Today is what would have been Sir Charles Spencer Chaplin's, KBE, better known as Charlie Chaplin, 122 birthday. In 1903 Chaplin got a role as Billy a page boy in William Gillette's "Sherlock Holmes" starring H.A. Saintsbury, who took Chaplin under his wing and manage his talents. In 1905 Gillette came to England to debut his new play "Clarice" but it was a flop. So as a joke on the British press he instead did a one-act curtain-raiser "The Painful Predicament of Sherlock Holmes" with Charlie Chaplin as Billy the pageboy. When "Sherlock Holmes" replaced "Clarice" Chaplin was kept until the end. During this time , Gillette coached Chaplin in his restrained style. Chaplin made a tour of America from 1910-1912 ( just think 100 years ago at this time, he was in this country for the first time) courtesy of the Fred Carno troupe. When he got back to England Chaplin only stayed 5 months and the came back to the U.S.for a second tour. it was during this time that his act was seen by Mack Sennett, Fatty Arbuckle Minta Durfee and Mable Normand. Bennette, who owned Keystone Film Company, hired Chaplin. The first film " Making a Living" was considered by many not to be good. This is mainly due to Chaplin's initial difficulty adjusting to film acting, but Normand was able to confidence Bennette to give Chaplin another chance. mack Sennette didn't warm up to Chaplin at first and Chaplin believed he was going to be canned because Sennette and Normand had a fight. Instead Chaplin went onto become one of Keystone's biggest stars. Making his debut as "The Tramp" in 1914 in the movie "Kid Auto Races At Venice"

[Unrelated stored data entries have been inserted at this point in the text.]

-- pv_equiv track=rewrite | github.com/geib7592/fun | fun/aoc2022/day06.py | solution
-- ===== SOURCE A (Python) =====
-- def solution(data: str, part=1):
--     if part == 1:
--         # marker size
--         m_size = 4
--     elif part == 2:
--         m_size = 14
--
--     for i in range(len(data) - m_size):
--         s = data[i : i + m_size]
--         if len(set(s)) == m_size:
--             return i + m_size
--     return len(data)
-- ===== SOURCE B (Python) =====
-- def solution(data: str, part=1):
--     if part == 1:
--         m_size = 4
--     elif part == 2:
--         m_size = 14
--
--     # single pass: `start` is the left edge of the longest duplicate-free
--     # window ending at the current position, maintained via last-occurrence indices
--     last = {}
--     start = 0
--     for e, c in enumerate(data):
--         p = last.get(c, -1)
--         if p >= start:
--             start = p + 1
--         last[c] = e
--         if e + 1 - start >= m_size:
--             return e + 1
--     return len(data)
-- ===== Notes on version B (the rewrite author's own statement) =====
-- stated objective: faster
-- what changed: Replaces A's per-index rebuild of set(data[i:i+m_size]) by a single left-pointer sliding-window pass over the whole string that tracks each character's last occurrence in a dict and returns at the first duplicate-free window of size m_size; Pre_ excludes part not in {1,2}, where A raises NameError.
import Mathlib
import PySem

So this is how Charlie Chaplin started in this country in the film industry. But even though he is what I consider to be the King of the Silent Films my favorite movie he did is actually a talkie, 1940 "The Great Dictator"
This is because it points out what, at the time, American movie system not want to see... Hitler's hatred of the Jews. At the time America had a neutral relationship with Germany and didn't want to think or believe or maybe even care that anything like this was happening. But the movie became a hit with American audiences and it became Chaplin's highest grossing film. In 1997 it was selected for preservation by the National Film Registry by the Library of Congress and in 2000 it was listed at #37 on AFI's 100Years...100 Laughs list.